Overview
DeepSWE-Preview: An RL-Trained Coding Agent
DeepSWE-Preview is a 32 billion parameter coding agent developed by agentica-org, built upon the Qwen3-32B architecture. This model is uniquely trained using only reinforcement learning (RL) to specialize in software engineering (SWE) tasks, showcasing advanced reasoning for codebase navigation and multi-file editing. It achieves a notable 59.0% on SWE-Bench-Verified, positioning it as a top-performing open-weights model in this domain. The model's performance significantly improved by approximately 20% after just 200 steps of RL training.
Key Capabilities
- Reinforcement Learning (RL) Optimization: Trained exclusively with RL, enhancing its ability to solve complex SWE problems.
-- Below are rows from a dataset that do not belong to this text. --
-- ===== PRECONDITION & SPEC =====
-- Pre_ is exactly the set of inputs on which the Python A returns: p_lst nonempty (pop(0)
-- raises IndexError on []), every data row nonempty with nonempty first cell (x[0] raises on
-- [], and a '' key matches the initial prev_row [''] making `del result[-1]` raise on the
-- empty result), and for each pair of CONSECUTIVE occurrences of the same key among the data
-- rows (adjacent in the stable-sorted order A merges over) the later row has the 7 merged
-- columns and the earlier row is long enough wherever the later row's cell is ''
-- (otherwise row[i]/prev_row[i] raises IndexError).
def Pre_merge_doubles (p_lst : List (List String)) : Prop :=
  p_lst ≠ [] ∧ (∀ r ∈ p_lst.tail, r ≠ [] ∧ pvKey r ≠ "") ∧
  (∀ j, j < p_lst.tail.length → ∀ i, i < j →
    pvKey (p_lst.tail.getD i []) = pvKey (p_lst.tail.getD j []) →
    (∀ k, k < j → i < k → pvKey (p_lst.tail.getD k []) ≠ pvKey (p_lst.tail.getD j [])) →
    (7 ≤ (p_lst.tail.getD j []).length ∧
     ∀ m : Nat, m < 7 → 1 ≤ m → (p_lst.tail.getD j []).getD m "" = "" →
       m < (p_lst.tail.getD i []).length))
instance (p_lst : List (List String)) : Decidable (Pre_merge_doubles p_lst) := by
  unfold Pre_merge_doubles
  refine @instDecidableAnd _ _ ?_ (@instDecidableAnd _ _ ?_ ?_)
  · infer_instance
  · infer_instance
  · exact @Nat.decidableBallLT _ _ (fun j hj =>
      @Nat.decidableBallLT _ _ (fun i hi =>
        @instDecidableForall _ _ inferInstance
          (@instDecidableForall _ _
            (@Nat.decidableBallLT _ _ (fun k hk => inferInstance))
            (@instDecidableAnd _ _ inferInstance
              (@Nat.decidableBallLT _ _ (fun m hm => inferInstance))))))

def pvWitness_merge_doubles : List (List String) :=
  [["h1", "h2"], ["a", "1", "2", "3", "4", "5", "6"], ["a", "", "x", "", "y", "", "z"], ["b"]]

def Spec_merge_doubles (p_lst : List (List String)) (out : List (List String)) : Prop := out = merge_doubles_alt p_lst
instance (p_lst : List (List String)) (out : List (List String)) : Decidable (Spec_merge_doubles p_lst out) := by unfold Spec_merge_doubles; infer_instance

-- ===== CLAIM (what is proved, stated in full; the proofs are below) =====
def Claim_equal_merge_doubles : Prop := ∀ (p_lst : List (List String)), Dom_merge_doubles p_lst → Pre_merge_doubles p_lst → Spec_merge_doubles p_lst (merge_doubles p_lst)

-- ===== LEMMAS AND PROOFS =====

-- the key-k row filter both characterisations are reduced to
def keyFilt (k : String) (l : List (List String)) : List (List String) :=
  l.filter (fun r => pvKey r == k)

-- ---- groups of the sorted list (proof-side description of A's scan) ----
def takeRun (k : String) : List (List String) → List (List String) × List (List String)
  | [] => ([], [])
  | r :: rs =>
    if pvKey r == k then
      let p := takeRun k rs
      (r :: p.1, p.2)
    else ([], r :: rs)

theorem takeRun_snd_length (k : String) : ∀ rs : List (List String), (takeRun k rs).2.length ≤ rs.length := by
  intro rs
  induction rs with
  | nil => simp [takeRun]
  | cons r rs ih =>
    simp only [takeRun]
    split
    · exact Nat.le_succ_of_le ih
    · simp

def pyGroups : List (List String) → List (List (List String))
  | [] => []
  | r :: rs => (r :: (takeRun (pvKey r) rs).1) :: pyGroups (takeRun (pvKey r) rs).2
  termination_by l => l.length
  decreasing_by
    simpa using Nat.lt_succ_of_le (takeRun_snd_length (pvKey r) rs)

-- the value A's scan leaves for one group
def gOut (g : List (List String)) : List String :=
  if g.length == 1 then g.headD []
  else mergePairB (PySem.List.pyGetD g (-1) []) (PySem.List.pyGetD g (-2) [])

-- what A's loop leaves as the last result entry while inside one key group
def contOutD : List String → List String → List (List String) → List String
  | _, x, [] => x
  | prev, _, r :: rs => contOutD r (mergePairA r prev) rs

theorem mergePairB_eq (l p : List String) : mergePairB l p = mergePairA l p := rfl

theorem takeRun_append (k : String) : ∀ rs : List (List String), (takeRun k rs).1 ++ (takeRun k rs).2 = rs := by
  intro rs
  induction rs with
  | nil => simp [takeRun]
  | cons r rs ih =>
    simp only [takeRun]
    split
    · simpa using ih
    · simp

theorem takeRun_fst_key (k : String) : ∀ rs : List (List String), ∀ r ∈ (takeRun k rs).1, pvKey r = k := by
  intro rs
  induction rs with
  | nil => simp [takeRun]
  | cons r rs ih =>
    simp only [takeRun]
    split
    · rename_i h
      intro r' hr'
      rcases List.mem_cons.mp hr' with hr' | hr'
      · subst hr'; exact eq_of_beq h
      · exact ih r' hr'
    · simp

theorem takeRun_snd_head (k : String) :
    ∀ rs : List (List String), ∀ r ∈ (takeRun k rs).2.head?, pvKey r ≠ k := by
  intro rs
  induction rs with
  | nil => simp [takeRun]
  | cons r rs ih =>
    simp only [takeRun]
    split
    · exact ih
    · rename_i h
      intro r' hr'
      simp only [List.head?_cons, Option.mem_def, Option.some.injEq] at hr'
      subst hr'
      simpa using h

-- A's loop through one key group, with a pending last result entry x
theorem mdLoop_group (g : List (List String)) :
    ∀ (rest : List (List String)) (prev : List String) (acc : List (List String)) (x : List String),
    (∀ r ∈ g, pvKey r = pvKey prev) →
    mdLoop prev (acc ++ [x]) (g ++ rest) =
      mdLoop (g.getLastD prev) (acc ++ [contOutD prev x g]) rest := by
  induction g with
  | nil => intro rest prev acc _ _; simp [contOutD]
  | cons r rs ih =>
    intro rest prev acc x h
    have hk : pvKey r = pvKey prev := h r (by simp)
    simp only [List.cons_append, mdLoop, hk.symm, BEq.rfl, if_pos, List.dropLast_concat]
    rw [List.getLastD_cons]
    have hc : contOutD prev x (r :: rs) = contOutD r (mergePairA r prev) rs := rfl
    rw [hc]
    exact ih rest r acc (mergePairA r prev)
      (fun r' hr' => (h r' (by simp [hr'])).trans hk.symm)

-- the last result entry of a ≥2-row group is mergePairA (last row) (second-to-last row)
theorem contOutD_eq (a : List (List String)) :
    ∀ (prev x : List String), a ≠ [] →
    contOutD prev x a =
      mergePairA ((prev :: a).getLastD []) ((prev :: a).dropLast.getLastD []) := by
  induction a with
  | nil => intro _ _ h; exact absurd rfl h
  | cons r rs ih =>
    intro prev x _
    cases rs with
    | nil => simp [contOutD]
    | cons r2 rs2 =>
      have := ih r (mergePairA r prev) (by simp)
      simp only [contOutD] at this ⊢
      rw [this]
      simp [List.dropLast_cons₂]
- High SWE-Bench Performance: Achieves 59.0% on SWE-Bench-Verified with test-time scaling, outperforming other open-source agents.
- Advanced Tool Use: Integrates with R2E-Gym's tools, including
Execute Bash,Search,File Editor, andFinish/Submit, for comprehensive interaction with development environments. - Efficient Training: Utilizes an enhanced GRPO algorithm with innovations like Clip High, No KL Loss, and Compact Filtering for stable and effective training.
Good for
- Automated Software Development: Ideal for tasks requiring an agent to understand, navigate, and modify codebases.
- Research in RL for LLMs: Provides a foundational model for exploring and advancing reinforcement learning applications in large language models, particularly for agentic behavior.
- Code Generation and Debugging: Excels in scenarios demanding robust code generation, problem-solving, and automated patch creation.